Fifty-seven fish species from the Xiangjiaba reservoir area were included in our constructed reliable DNA barcode reference library, where each species with two or more haplotypes formed a distinct cluster with high posterior probability. The success ratio of species identification for fishes in Xiangjiaba reservoir area using DNA barcoding was 100%. Among 57 identified fish species, at the genus level, only the genus Pseudobagrus was not monophyletic. Both the genera Tachysurus and Leiocassis clustered with the genus Pseudobagrus under a single node. The genetic distances based on the K2P model within Pseudobagrus ranged from 2.48 to 8.99%. The phylogenetic relationship of this genus is controversial and was unresolved in previous studies (Cheng et al. 2009; Kottelat 2013; Zeng 2013). Zou et al. (2020) proposed that the genera Pelteobagrus, Leiocassis, and Pseudobagrus of the family Bagridae could not be clustered as monophyly, respectively. This result could be caused by rapid speciation and high variability during species evolution. Nevertheless, DNA barcoding was powerful and effective in fish species identification for the Xiangjiaba reservoir area.

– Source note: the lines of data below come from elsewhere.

-- pv_equiv track=rewrite | github.com/tpsdevlop/surgebackend | Exskilence/techviews.py | calculate_questions_completed
-- ===== SOURCE A (Python) =====
-- def calculate_questions_completed(data,subject):
--     subjects = ['HTMLCSS', 'JavaScript', 'SQL', 'Python']  # Define your subjects
--     results = {}
--     assigned_html_css = data.get('Qns_lists', {}).get('HTMLCSS', [])
--     answered_html = data.get('Ans_lists', {}).get('HTML', [])
--     answered_css = data.get('Ans_lists', {}).get('CSS', [])
--     answered_html_css = set(answered_html + answered_css)
--     completed_html_css = [q for q in assigned_html_css if q in answered_html_css]
--     results['HTMLCSS'] = {
--         'total_assigned': len(assigned_html_css),
--         'total_answered': len(completed_html_css)
--     }
--     for subject in ['JavaScript', 'SQL', 'Python']:
--         assigned_questions = data.get('Qns_lists', {}).get(subject, [])
--         answered_questions = data.get('Ans_lists', {}).get(subject, [])
--         completed_questions = [q for q in assigned_questions if q in answered_questions]
--
--         results[subject] = {
--             'total_assigned': len(assigned_questions),
--             'total_answered': len(completed_questions)
--         }
--
--     return results
-- ===== SOURCE B (Python) =====
-- def calculate_questions_completed(data, subject):
--     sources = [('HTMLCSS', ['HTML', 'CSS']),
--                ('JavaScript', ['JavaScript']),
--                ('SQL', ['SQL']),
--                ('Python', ['Python'])]
--     qns = data.get('Qns_lists', {})
--     ans = data.get('Ans_lists', {})
--     results = {}
--     for subj, keys in sources:
--         assigned = qns.get(subj, [])
--         counts = {}
--         for q in assigned:
--             counts[q] = counts.get(q, 0) + 1
--         answered = set()
--         for k in keys:
--             answered.update(ans.get(k, []))
--         results[subj] = {
--             'total_assigned': len(assigned),
--             'total_answered': sum(counts.get(q, 0) for q in answered),
--         }
--     return results
-- ===== Notes on version B (the rewrite author's own statement) =====
-- stated objective: alternative
-- what changed: B inverts the counting direction: instead of A's filter of the assigned list by membership in the answered collection per subject, B builds a dict of occurrence counts of the assigned questions once and sums those counts over the distinct answered questions, driven by one table-driven loop over the four subjects instead of A's unrolled HTMLCSS block plus three-subject loop.
import Mathlib
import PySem

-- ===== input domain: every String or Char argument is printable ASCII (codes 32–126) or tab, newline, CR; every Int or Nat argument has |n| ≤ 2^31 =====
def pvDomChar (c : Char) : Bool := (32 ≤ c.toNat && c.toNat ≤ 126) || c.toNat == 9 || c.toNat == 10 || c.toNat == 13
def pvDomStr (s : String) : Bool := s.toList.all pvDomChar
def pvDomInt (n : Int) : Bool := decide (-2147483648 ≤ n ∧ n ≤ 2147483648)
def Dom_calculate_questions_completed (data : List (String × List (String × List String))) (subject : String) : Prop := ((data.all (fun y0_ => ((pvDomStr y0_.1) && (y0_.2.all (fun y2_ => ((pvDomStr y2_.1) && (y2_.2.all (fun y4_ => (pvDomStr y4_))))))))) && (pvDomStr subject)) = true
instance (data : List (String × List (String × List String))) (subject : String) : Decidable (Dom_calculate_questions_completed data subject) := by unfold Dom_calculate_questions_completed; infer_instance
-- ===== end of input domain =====

-- B inverts A's per-subject counting: instead of filtering the assigned list by membership in the
-- answered collection, it builds a count table of the assigned questions once and sums the counts
-- of the distinct answered questions, in one table-driven pass over the four subjects (objective: alternative).

-- ===== PORT A =====
def calculate_questions_completed (data : List (String × List (String × List String))) (subject : String) : List (String × List (String × Int)) :=
  let results : PySem.Dict String (List (String × Int)) := PySem.Dict.empty
  let assigned_html_css := (PySem.Dict.mk ((PySem.Dict.mk data).getD "Qns_lists" [])).getD "HTMLCSS" []
  let answered_html := (PySem.Dict.mk ((PySem.Dict.mk data).getD "Ans_lists" [])).getD "HTML" []
  let answered_css := (PySem.Dict.mk ((PySem.Dict.mk data).getD "Ans_lists" [])).getD "CSS" []
  let answered_html_css := PySem.Set.ofList (answered_html ++ answered_css)
  let completed_html_css := assigned_html_css.filter (fun q => PySem.Set.contains answered_html_css q)
  let results := results.insert "HTMLCSS"
    [("total_assigned", (assigned_html_css.length : Int)), ("total_answered", (completed_html_css.length : Int))]
  let results := ["JavaScript", "SQL", "Python"].foldl (fun results subject =>
    let assigned_questions := (PySem.Dict.mk ((PySem.Dict.mk data).getD "Qns_lists" [])).getD subject []
    let answered_questions := (PySem.Dict.mk ((PySem.Dict.mk data).getD "Ans_lists" [])).getD subject []
    let completed_questions := assigned_questions.filter (fun q => answered_questions.contains q)
    results.insert subject
      [("total_assigned", (assigned_questions.length : Int)), ("total_answered", (completed_questions.length : Int))]) results
  results.items

-- ===== PORT B =====
def calculate_questions_completed_alt (data : List (String × List (String × List String))) (subject : String) : List (String × List (String × Int)) :=
  let sources : List (String × List String) :=
    [("HTMLCSS", ["HTML", "CSS"]), ("JavaScript", ["JavaScript"]), ("SQL", ["SQL"]), ("Python", ["Python"])]
  let qns := (PySem.Dict.mk data).getD "Qns_lists" []
  let ans := (PySem.Dict.mk data).getD "Ans_lists" []
  let results := sources.foldl (fun results p =>
    let assigned := (PySem.Dict.mk qns).getD p.1 []
    let counts := assigned.foldl (fun d q => d.insert q (d.getD q 0 + 1)) (PySem.Dict.empty : PySem.Dict String Int)
    let answered := p.2.foldl (fun s k => PySem.Set.update s ((PySem.Dict.mk ans).getD k [])) (PySem.Set.empty : PySem.Set String)
    -- sum over a Python set: order-independent, ported as a fold over the Set's element list
    results.insert p.1
      [("total_assigned", (assigned.length : Int)),
       ("total_answered", answered.foldl (fun n q => n + counts.getD q 0) (0 : Int))])
    (PySem.Dict.empty : PySem.Dict String (List (String × Int)))
  results.items

-- ===== PRECONDITION & SPEC =====
def Spec_calculate_questions_completed (data : List (String × List (String × List String))) (subject : String) (out : List (String × List (String × Int))) : Prop := out = calculate_questions_completed_alt data subject
instance (data : List (String × List (String × List String))) (subject : String) (out : List (String × List (String × Int))) : Decidable (Spec_calculate_questions_completed data subject out) := by unfold Spec_calculate_questions_completed; infer_instance

-- ===== CLAIM (what is proved, stated in full; the proofs are below) =====
def Claim_equal_calculate_questions_completed : Prop := ∀ (data : List (String × List (String × List String))) (subject : String), Dom_calculate_questions_completed data subject → Spec_calculate_questions_completed data subject (calculate_questions_completed data subject)

-- ===== LEMMAS AND PROOFS =====

-- splitting off one fresh value from a membership filter counts its occurrences
theorem pv_filter_cons (z : String) (zs : List String) (hz : z ∉ zs) : ∀ (xs : List String),
    (xs.filter (fun q => decide (q = z) || decide (q ∈ zs))).length
      = xs.count z + (xs.filter (fun q => decide (q ∈ zs))).length := by
  intro xs
  induction xs with
  | nil => simp
  | cons x xs ih =>
    by_cases h : x = z
    · subst h
      simp [List.filter, hz, ih]; omega
    · by_cases hc : x ∈ zs <;> simp [List.filter, h, hc, ih] <;> omega

-- summing assigned-occurrence counts over a duplicate-free answered list
-- equals the length of A's membership filter
theorem pv_foldl_sum (zs : List String) (hz : zs.Nodup) : ∀ (xs : List String) (n : Int),
    zs.foldl (fun n q => n + (xs.count q : Int)) n
      = n + ((xs.filter (fun q => decide (q ∈ zs))).length : Int) := by
  induction zs with
  | nil => intro xs n; simp
  | cons z zs ih =>
    intro xs n
    simp only [List.foldl, List.mem_cons, Bool.decide_or]
    rw [ih (List.nodup_cons.mp hz).2, pv_filter_cons z zs (List.nodup_cons.mp hz).1]
    push_cast
    ring

-- B's sum over the answered set, with the count table rewritten to List.count,
-- equals the length of A's membership filter on the original answered list
theorem pv_sum_eq_filter (ys xs : List String) :
    (PySem.Set.ofList ys).foldl (fun n q => n + (xs.count q : Int)) (0 : Int)
      = ((xs.filter (fun q => decide (q ∈ ys))).length : Int) := by
  rw [pv_foldl_sum (PySem.Set.ofList ys) (PySem.Set.nodup_ofList ys) xs 0, zero_add]
  congr 2
  exact List.filter_congr (fun q _ => by simp [PySem.Set.mem_ofList])

-- ===== VERDICT (by name: the statement is the Claim_ definition above) =====
theorem calculate_questions_completed_spec : Claim_equal_calculate_questions_completed := by
  intro data subject _
  unfold Spec_calculate_questions_completed
  unfold calculate_questions_completed calculate_questions_completed_alt
  simp only [List.foldl, PySem.Set.update_empty, ← PySem.Set.ofList_append,
    PySem.Dict.getD_foldl_insert_add_one, PySem.Dict.getD_empty, zero_add,
    pv_sum_eq_filter, PySem.Set.contains_eq_listContains, List.contains_eq_mem]
  simp [PySem.Set.mem_ofList]
-- pv_equiv track=rewrite | github.com/MYTE21/Data-Structure-and-Algorithm | Problems and Solutions/Heap and Priority Queue/Magician and Chocolates/magician_and_chocolates.py | magician_and_chocolates
-- ===== SOURCE A (Python) =====
-- import heapq
--
-- def magician_and_chocolates(box, taken_time):
--     max_container = []
--     chocolates = 0
--     for chocolate in box:
--         heapq.heappush(max_container, chocolate*-1)
--
--     for _ in range(taken_time):
--         box_chocolates = heapq.heappop(max_container)*-1
--         chocolates += box_chocolates
--         modified_box = box_chocolates // 2
--         heapq.heappush(max_container, modified_box*-1)
--
--     return chocolates
-- ===== SOURCE B (Python) =====
-- def magician_and_chocolates(box, taken_time):
--     # Sorted-array priority structure instead of a binary heap:
--     # pop the last (max) element, reinsert its half keeping the list sorted.
--     arr = sorted(box)
--     total = 0
--     for _ in range(taken_time):
--         top = arr.pop()
--         total += top
--         half = top // 2
--         i = 0
--         while i < len(arr) and arr[i] <= half:
--             i += 1
--         arr.insert(i, half)
--     return total
-- ===== Notes on version B (the rewrite author's own statement) =====
-- stated objective: alternative
-- what changed: Replaces the negated binary max-heap by a sorted list maintained with pop-last (current max) and a linear ordered insertion of the halved value.
import Mathlib
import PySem

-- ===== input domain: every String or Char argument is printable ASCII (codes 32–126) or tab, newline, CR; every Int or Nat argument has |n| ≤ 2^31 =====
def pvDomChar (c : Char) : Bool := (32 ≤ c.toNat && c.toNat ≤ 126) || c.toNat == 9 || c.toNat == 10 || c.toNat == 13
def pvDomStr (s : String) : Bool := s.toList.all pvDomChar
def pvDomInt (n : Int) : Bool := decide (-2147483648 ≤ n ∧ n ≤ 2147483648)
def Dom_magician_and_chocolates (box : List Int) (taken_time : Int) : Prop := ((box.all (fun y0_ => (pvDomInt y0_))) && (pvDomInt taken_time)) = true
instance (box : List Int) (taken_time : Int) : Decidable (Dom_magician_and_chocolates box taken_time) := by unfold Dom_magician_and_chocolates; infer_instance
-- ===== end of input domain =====

-- B replaces the negated binary max-heap by a sorted list (pop-last max, linear ordered
-- reinsertion of the halved value): a different priority structure, similar cost (alternative).

-- ===== PORT A =====
-- heapq is a standard-library call; it is ported at contract level, exact for Int elements:
-- heappush adds the element to the heap's multiset, heappop removes and returns its minimum
-- (none exactly where Python raises IndexError on an empty heap).
def pvHeappush (h : List Int) (x : Int) : List Int := x :: h

def pvHeappop? (h : List Int) : Option (Int × List Int) :=
  match PySem.List.min? h (fun y => y) with
  | none => none
  | some m =>
    match PySem.List.remove? h m with
    | none => none
    | some rest => some (m, rest)

-- the 'for _ in range(taken_time)' loop of A, state = (max_container, chocolates)
def pvALoop : Nat → List Int → Int → Option Int
  | 0, _, chocolates => some chocolates
  | n + 1, max_container, chocolates =>
    match pvHeappop? max_container with
    | none => none   -- heapq.heappop raises IndexError
    | some (m, rest) =>
      let box_chocolates := m * -1
      let modified_box := PySem.Int.floordiv box_chocolates 2
      pvALoop n (pvHeappush rest (modified_box * -1)) (chocolates + box_chocolates)

def magician_and_chocolates (box : List Int) (taken_time : Int) : Int :=
  let max_container := box.foldl (fun h chocolate => pvHeappush h (chocolate * -1)) []
  (pvALoop taken_time.toNat max_container 0).getD 0

-- ===== PORT B =====
-- the linear 'while i < len(arr) and arr[i] <= half' scan + arr.insert(i, half) of Source B
def pvInsort (x : Int) : List Int → List Int
  | [] => [x]
  | a :: t => if a ≤ x then a :: pvInsort x t else x :: a :: t

-- the 'for _ in range(taken_time)' loop of B, state = (arr, total)
def pvBLoop : Nat → List Int → Int → Option Int
  | 0, _, total => some total
  | n + 1, arr, total =>
    match PySem.List.pop? arr (-1) with
    | none => none   -- arr.pop() raises IndexError
    | some (top, rest) =>
      pvBLoop n (pvInsort (PySem.Int.floordiv top 2) rest) (total + top)

def magician_and_chocolates_alt (box : List Int) (taken_time : Int) : Int :=
  (pvBLoop taken_time.toNat (PySem.List.sorted box (fun x => x) false) 0).getD 0

-- ===== PRECONDITION & SPEC =====
-- Pre_ excludes exactly the inputs where A raises IndexError: an empty box with at least one step.
def Pre_magician_and_chocolates (box : List Int) (taken_time : Int) : Prop :=
  box = [] → taken_time ≤ 0
instance (box : List Int) (taken_time : Int) : Decidable (Pre_magician_and_chocolates box taken_time) := by unfold Pre_magician_and_chocolates; infer_instance

def pvWitness_magician_and_chocolates : List Int × Int := ([5, 3, 6], 3)

def Spec_magician_and_chocolates (box : List Int) (taken_time : Int) (out : Int) : Prop := out = magician_and_chocolates_alt box taken_time
instance (box : List Int) (taken_time : Int) (out : Int) : Decidable (Spec_magician_and_chocolates box taken_time out) := by unfold Spec_magician_and_chocolates; infer_instance

-- ===== CLAIM =====
def Claim_equal_magician_and_chocolates : Prop := ∀ (box : List Int) (taken_time : Int), Dom_magician_and_chocolates box taken_time → Pre_magician_and_chocolates box taken_time → Spec_magician_and_chocolates box taken_time (magician_and_chocolates box taken_time)

-- ===== LEMMAS AND PROOFS =====
lemma pvInsort_perm (x : Int) (l : List Int) : (pvInsort x l).Perm (x :: l) := by
  induction l with
  | nil => simp [pvInsort]
  | cons a t ih =>
    simp only [pvInsort]
    split_ifs with h
    · exact ((ih.cons a).trans (List.Perm.swap x a t))
    · exact List.Perm.refl _

lemma pvInsort_pairwise (x : Int) (l : List Int) (hl : l.Pairwise (· ≤ ·)) :
    (pvInsort x l).Pairwise (· ≤ ·) := by
  induction l with
  | nil => simp [pvInsort]
  | cons a t ih =>
    rw [List.pairwise_cons] at hl
    simp only [pvInsort]
    split_ifs with h
    · rw [List.pairwise_cons]
      refine ⟨fun y hy => ?_, ih hl.2⟩
      rcases List.mem_cons.mp ((pvInsort_perm x t).mem_iff.mp hy) with rfl | hy'
      · exact h
      · exact hl.1 y hy'
    · rw [List.pairwise_cons]
      refine ⟨fun y hy => ?_, List.pairwise_cons.mpr hl⟩
      rcases List.mem_cons.mp hy with rfl | hy'
      · omega
      · exact le_trans (by omega) (hl.1 y hy')

-- main loop invariant: heap multiset = negation of the sorted list's multiset, same accumulator
lemma pvLoop_eq (n : Nat) : ∀ (h arr : List Int) (acc : Int),
    (h.map (fun x => -x)).Perm arr → arr.Pairwise (· ≤ ·) →
    pvALoop n h acc = pvBLoop n arr acc := by
  induction n with
  | zero => intro h arr acc _ _; rfl
  | succ n ih =>
    intro h arr acc hperm hsorted
    cases hh : h with
    | nil =>
      have : arr = [] := by
        have := hperm.length_eq; subst hh; simpa using this.symm
      subst this
      simp [pvALoop, pvBLoop, pvHeappop?, PySem.List.min?, PySem.List.pop?]
    | cons h0 ht =>
      subst hh
      -- A side: heappop returns the min m
      set m : Int := ht.foldl min h0 with hmdef
      have hmin : PySem.List.min? (h0 :: ht) (fun y => y) = some m :=
        PySem.List.min?_id_cons h0 ht
      have hm_mem : m ∈ h0 :: ht := PySem.List.min?_mem hmin
      have hm_min : ∀ y ∈ h0 :: ht, m ≤ y := by
        intro y hy; exact PySem.List.min?_isMin hmin y hy
      -- B side: arr is nonempty, pop gives its last element
      have harr_ne : arr ≠ [] := by
        intro hnil; subst hnil
        simpa using hperm.length_eq
      obtain ⟨init, top, rfl⟩ :
          ∃ init top, arr = init ++ [top] := by
        rcases List.eq_nil_or_concat arr with hnil | ⟨init, top, hct⟩
        · exact absurd hnil harr_ne
        · exact ⟨init, top, by simpa using hct⟩
      have hpop : PySem.List.pop? (init ++ [top]) (-1) = some (top, init) :=
        PySem.List.pop?_last init top
      -- top is the maximum of arr
      have htop_max : ∀ z ∈ init ++ [top], z ≤ top := by
        obtain ⟨_, _, hrel⟩ := List.pairwise_append.mp hsorted
        intro z hz
        rcases List.mem_append.mp hz with hz' | hz'
        · exact hrel z hz' top (by simp)
        · simp at hz'; omega
      -- -m is also the maximum of arr, hence top = -m
      have hneg_mem : -m ∈ init ++ [top] :=
        hperm.mem_iff.mp (List.mem_map.mpr ⟨m, hm_mem, rfl⟩)
      have hub : ∀ z ∈ init ++ [top], z ≤ -m := by
        intro z hz
        rcases List.mem_map.mp (hperm.symm.mem_iff.mp hz) with ⟨y, hy, rfl⟩
        have := hm_min y hy; omega
      have htop : top = -m := le_antisymm (hub top (by simp)) (htop_max _ hneg_mem)
      subst htop
      -- multisets of the successor states still correspond
      have hrest : PySem.List.remove? (h0 :: ht) m = some ((h0 :: ht).erase m) :=
        PySem.List.remove?_eq_some_erase _ m hm_mem
      have herase_perm : (((h0 :: ht).erase m).map (fun x => -x)).Perm init := by
        have h1 : (h0 :: ht).Perm (m :: (h0 :: ht).erase m) := List.perm_cons_erase hm_mem
        have h2 : ((h0 :: ht).map (fun x => -x)).Perm
            (-m :: ((h0 :: ht).erase m).map (fun x => -x)) := by
          simpa using h1.map (fun x => -x)
        have h3 : (-m :: ((h0 :: ht).erase m).map (fun x => -x)).Perm (init ++ [-m]) :=
          h2.symm.trans hperm
        have h4 : (init ++ [-m]).Perm (-m :: init) := List.perm_append_singleton (-m) init
        exact (h3.trans h4).cons_inv
      set half := PySem.Int.floordiv (-m) 2 with hhalf
      have hstep_perm :
          ((pvHeappush ((h0 :: ht).erase m) (half * -1)).map (fun x => -x)).Perm
            (pvInsort half init) := by
        have : ((pvHeappush ((h0 :: ht).erase m) (half * -1)).map (fun x => -x)) =
            half :: ((h0 :: ht).erase m).map (fun x => -x) := by
          simp [pvHeappush]
        rw [this]
        exact ((herase_perm.cons half).trans (pvInsort_perm half init).symm)
      have hstep_sorted : (pvInsort half init).Pairwise (· ≤ ·) :=
        pvInsort_pairwise _ _ (List.pairwise_append.mp hsorted).1
      -- unfold one step of each loop
      simp only [pvALoop, pvBLoop, pvHeappop?, hmin, hrest, hpop]
      have hval : PySem.Int.floordiv (m * -1) 2 = half := by rw [hhalf]; ring_nf
      have hacc : acc + m * -1 = acc + -m := by ring
      rw [hval, hacc]
      exact ih _ _ _ hstep_perm hstep_sorted

lemma pvInit_perm (box : List Int) :
    ((box.foldl (fun h chocolate => pvHeappush h (chocolate * -1)) []).map (fun x => -x)).Perm
      (PySem.List.sorted box (fun x => x) false) := by
  have hfold : ∀ (acc : List Int),
      box.foldl (fun h chocolate => pvHeappush h (chocolate * -1)) acc
        = (box.map (fun c => c * -1)).reverse ++ acc := by
    induction box with
    | nil => intro acc; simp
    | cons b t ih => intro acc; simp [pvHeappush]
  have h1 : (box.foldl (fun h chocolate => pvHeappush h (chocolate * -1)) []).map (fun x => -x)
      = box.reverse := by
    rw [hfold []]
    simp [← List.map_reverse]
  rw [h1]
  exact (List.reverse_perm box).trans (PySem.List.sorted_perm box (fun x => x) false).symm

-- ===== VERDICT =====
theorem magician_and_chocolates_spec : Claim_equal_magician_and_chocolates := by
  intro box taken_time _ _
  unfold Spec_magician_and_chocolates magician_and_chocolates magician_and_chocolates_alt
  exact congrArg (Option.getD · 0)
    (pvLoop_eq taken_time.toNat _ _ 0 (pvInit_perm box)
      (PySem.List.sorted_pairwise box (fun x => x)))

During the evaluation of genetic diversity, four species (Coreius guichenoti, Pseudolaubuca engraulis, Pelteobaggrus vachelli, and Saurogobio dabryi) had relatively higher haplotype diversity in the Xiangjiaba reservoir area. This phenomenon indicated that these fishes possessed higher genetic diversity to cope with harsh environmental conditions. Through this study, we have a better understanding of fish species from a molecular perspective, contributing to monitoring, conservation, and management of fish resources in the Xiangjiaba reservoir area.

Conclusions

In this study, 333 fish mitochondrial DNA barcodes (672 bp) were determined from 57 species belonging to 14 families in 8 orders. The mean genetic divergence at the species, genus and family levels were 0. 19%, 2.98%, and 11.95%, respectively based on the Kimura 2-parameter model. There were clear DNA barcoding gaps between the intraspecific distance and the interspecific distances from the K2P model. The Bayesian inference (BI) and neighbor-joining (NJ) trees showed that all individuals clustered as 57 distinct species, confirming the accuracy of the morphological identification. Our results demonstrated that DNA barcoding was highly efficient for the identification of fish species, and the method provided basal data for ecological assessments, management, and conservation of fish resources in the Xiangjiaba reservoir area.